狂った子供たちは理性を失い、あっという間に殺人鬼へと変貌をとげる。
時折、理性を失わない者もいる。
だが、そんな優しい者たちは生きていくことすら難しい。
ここに、殺すことにすら飽きた子供がいた。名前はイーユン。鬼才とも揶揄される才能は、ナイフを投げれば狙ったところにあたる。たとえ相手が逃げようとも。
予測できてしまうのだ。だから、最近は適当に投げている。そのため、最近成績は下降気味である。
「面倒なんだよなぁ……」
相手なんて簡単に出しぬけてしまう。殺すのだって簡単。そういえば今日は自分が初めて「脱落組」に回る。院長が嫌いでむかついて、試験に落ちた。

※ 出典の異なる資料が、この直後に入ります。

-- pv_equiv track=rewrite | github.com/posl/comment_recommendation | script/mod_gen/4_time/en/216_C/5.py | solve
-- ===== SOURCE A (Python) =====
-- def solve(n):
--     s = ''
--     while n > 0:
--         if n % 2 == 0:
--             n //= 2
--             s = 'B' + s
--         else:
--             n -= 1
--             s = 'A' + s
--     return s
-- ===== SOURCE B (Python) =====
-- def solve(n):
--     if n <= 0:
--         return ''
--     out = ['A']
--     for b in bin(n)[3:]:
--         out.append('B')
--         if b == '1':
--             out.append('A')
--     return ''.join(out)
-- ===== Notes on version B (the rewrite author's own statement) =====
-- stated objective: alternative
-- what changed: Replaces the div/mod reduction loop that prepends characters from the least significant end with a single forward pass over n's binary representation (bin(n)), emitting 'A' for the leading bit and then, per remaining bit, 'B' plus an extra 'A' when that bit is set, built with a list and ''.join.
import Mathlib
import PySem

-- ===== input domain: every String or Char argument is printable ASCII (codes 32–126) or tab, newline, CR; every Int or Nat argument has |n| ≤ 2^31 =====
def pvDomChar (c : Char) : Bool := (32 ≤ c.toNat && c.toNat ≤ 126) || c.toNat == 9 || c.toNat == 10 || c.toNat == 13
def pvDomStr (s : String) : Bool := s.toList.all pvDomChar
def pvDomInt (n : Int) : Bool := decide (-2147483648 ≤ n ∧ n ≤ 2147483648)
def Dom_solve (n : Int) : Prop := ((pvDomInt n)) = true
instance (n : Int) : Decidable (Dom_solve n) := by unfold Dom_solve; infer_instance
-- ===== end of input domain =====

-- B replaces A's LSB-first div/mod loop with one forward pass over n's binary digits (alternative decomposition, same cost).

-- ===== PORT A =====
-- the while loop; the string s is carried as its character list, 'X' + s = prepend
def solveLoop (n : Int) (s : List Char) : List Char :=
  if 0 < n then
    if PySem.Int.mod n 2 = 0 then
      solveLoop (PySem.Int.floordiv n 2) ('B' :: s)
    else
      solveLoop (n - 1) ('A' :: s)
  else s
termination_by n.toNat
decreasing_by
  · rw [PySem.Int.floordiv_eq_ediv_of_pos (by omega)]; omega
  · omega

def solve (n : Int) : String := String.mk (solveLoop n [])

-- ===== PORT B =====
-- hand port of bin(m)[2:] for m > 0 (MSB-first binary digits; exact there, the only use below)
def natBits (m : Nat) : List Char :=
  if m = 0 then []
  else natBits (m / 2) ++ [if m % 2 = 1 then '1' else '0']
termination_by m
decreasing_by omega

def solve_alt (n : Int) : String :=
  if n ≤ 0 then "" else
    String.mk
      (((natBits n.toNat).drop 1).foldl
        (fun out b => (out ++ ['B']) ++ (if b = '1' then ['A'] else [])) ['A'])

-- ===== PRECONDITION & SPEC =====
def Spec_solve (n : Int) (out : String) : Prop := out = solve_alt n
instance (n : Int) (out : String) : Decidable (Spec_solve n out) := by unfold Spec_solve; infer_instance

-- ===== CLAIM (what is proved, stated in full; the proofs are below) =====
def Claim_equal_solve : Prop := ∀ (n : Int), Dom_solve n → Spec_solve n (solve n)

-- ===== LEMMAS AND PROOFS =====

-- common specification: A's reduction sequence, as a recursion on Nat
def enc (m : Nat) : List Char :=
  if m = 0 then []
  else if m % 2 = 0 then enc (m / 2) ++ ['B'] else enc (m - 1) ++ ['A']
termination_by m
decreasing_by all_goals omega

-- A side: the loop computes enc, appended to the accumulator
theorem solveLoop_eq_enc (m : Nat) : ∀ s : List Char, solveLoop (m : Int) s = enc m ++ s := by
  induction m using Nat.strong_induction_on with
  | _ m ih =>
    intro s
    rw [solveLoop]
    by_cases h0 : m = 0
    · subst h0; simp [enc]
    · have hpos : 0 < (m : Int) := by omega
      rw [if_pos hpos]
      have hmod : PySem.Int.mod (m : Int) 2 = ((m % 2 : Nat) : Int) := by
        exact_mod_cast PySem.Int.mod_natCast m 2
      have hdiv : PySem.Int.floordiv (m : Int) 2 = ((m / 2 : Nat) : Int) := by
        exact_mod_cast PySem.Int.floordiv_natCast m 2
      by_cases he : m % 2 = 0
      · rw [if_pos (by rw [hmod, he]; rfl), hdiv, ih (m / 2) (by omega)]
        conv_rhs => rw [enc, if_neg h0, if_pos he]
        simp
      · rw [if_neg (by rw [hmod]; omega), show (m : Int) - 1 = ((m - 1 : Nat) : Int) by omega,
            ih (m - 1) (by omega)]
        conv_rhs => rw [enc, if_neg h0, if_neg he]
        simp

def bitsOut (l : List Char) : List Char :=
  l.flatMap (fun b => 'B' :: (if b = '1' then ['A'] else []))

theorem foldl_bitsOut (l : List Char) : ∀ acc : List Char,
    l.foldl (fun out b => (out ++ ['B']) ++ (if b = '1' then ['A'] else [])) acc
      = acc ++ bitsOut l := by
  induction l with
  | nil => intro acc; simp [bitsOut]
  | cons b t ih =>
    intro acc
    simp [bitsOut, List.foldl, List.flatMap, List.append_assoc]

theorem natBits_ne_nil (m : Nat) (h : 0 < m) : natBits m ≠ [] := by
  rw [natBits, if_neg (by omega)]; simp

-- B side: the forward pass over the binary digits computes enc as well
theorem bits_eq_enc (m : Nat) : 0 < m → 'A' :: bitsOut ((natBits m).drop 1) = enc m := by
  induction m using Nat.strong_induction_on with
  | _ m ih =>
    intro hm
    rw [natBits, if_neg (by omega)]
    by_cases h1 : m / 2 = 0
    · have : m = 1 := by omega
      subst this
      simp [natBits, bitsOut, enc]
    · have hne := natBits_ne_nil (m / 2) (by omega)
      rw [List.drop_append_of_le_length (by cases hnb : natBits (m / 2) <;> simp_all)]
      rw [bitsOut, List.flatMap_append, ← bitsOut, ← bitsOut, ← List.cons_append,
          ih (m / 2) (by omega) (by omega)]
      by_cases he : m % 2 = 0
      · rw [if_neg (by omega)]
        conv_rhs => rw [enc, if_neg (by omega), if_pos he]
        simp [bitsOut]
      · rw [if_pos (by omega)]
        conv_rhs => rw [enc, if_neg (by omega), if_neg he]
        have h2 : enc (m - 1) = enc (m / 2) ++ ['B'] := by
          conv_lhs => rw [enc, if_neg (by omega), if_pos (by omega)]
          have : (m - 1) / 2 = m / 2 := by omega
          rw [this]
        rw [h2]
        simp [bitsOut]

-- ===== VERDICT (by name: the statement is the Claim_ definition above) =====
theorem solve_spec : Claim_equal_solve := by
  intro n _
  unfold Spec_solve solve solve_alt
  by_cases h : n ≤ 0
  · rw [if_pos h, solveLoop, if_neg (by omega)]
    rfl
  · rw [if_neg h]
    have hn : n = ((n.toNat : Nat) : Int) := by omega
    rw [hn, solveLoop_eq_enc, foldl_bitsOut, List.append_nil,
        ← bits_eq_enc n.toNat (by omega)]
    rfl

自分が持っているナイフはたった一本。これで自分を守り抜くのだ。ただ、相手は銃を持っている。その瞬間、面白いと思った。
――あぁ、あいつらを殺してやりたい。院長ごといっそ殺してしまおうか――
そう思った瞬間、ぞくぞくした。
にやり、イーユンの顔が歪んだ。
「ははっ。楽しいな!」
銃を向けた子供にナイフを投げて絶命した瞬間、イーユンは心のそこから歓喜した。戦場でこれが繰り返されるとなるとぞくぞくする。
死んだ子供から銃を奪い、ナイフを抜き、少しだけ後悔した。もっと苦しませてやればよかったと。
次々に「脱落組」だろうが「試験組」だろうが、手当たり次第に殺していく。銃の弾が切れれば、その辺に転がっているモノから奪えばいい。
「終了だ!!」
誰かが声をかけてきた。もう、終わり? つまらないじゃないか。自分の昂ぶりはまだおさまってすらいない。
「邪魔」
イーユンは止めに入った男に銃をはなった。
「なっ!?」
「まだ俺は終わっちゃいないんだよ。邪魔するな」
怯え、逃げ惑う大人たち。何だ、こいつら。自分に殺しを命じておいて逃げるのか?
つまらない。でも、昂ぶりを抑えるにはこれ位しないと。
「ひぃぃぃぃ!!」
楽しむように、銃を向け、相手を弄る。
「そこまでにしようか、イーユン」
冷たく割って入ってきた少し年上の声。
「邪魔、するなよ」
「するさ。君が処刑されるのは忍びない」
そう言って、躊躇いもなくイーユンに銃を向けてきた。こんな男、初めてだ。
「じゃあ、止めてみろ! 俺はあんたを殺す!!」
「その意気だ」
男は楽しそうに笑う。そしてイーユンがはなった弾をあっさりとかわした。
うそ、だろ?
初めての敗北だった。
男に両手を打ちぬかれた。たった一歩で。
「今日から君は私の部下だ。いつでの寝首をかきにくるといい」
男はそう言ってその場から立ち去った。
悔しい、悔しい……。初めての敗北。絶対にあいつを殺してやる!
闘志を抱き、王城の門をくぐった。
そして男と再会した。男の名はダレル。「半端者」と揶揄される男である。
しかし、いつも抜け目なく隙がない。
部下になって数年過ぎた。それでも未だ超えられない。殺すことは勿論出来ない。
「君に私の寝首はかけないよ」
にっこり笑ってダレルが言う。
その意味を知るにはイーユンは若すぎた。
そしてその意味を知る頃には、イーユンはダレルに心酔していた。そしてダレルの右腕として、長くいることになる。
彼の二つ名は「冷酷のイーユン」
初めは誰構わず欺き殺すことからこの名がついた。
だが、今は違う。
ダレルが誰よりも信頼し、背中を預ける。そして「敵」には何一つ容赦せず殺すからだ。感情すら表に出さずダレルのためだけに血を浴びる。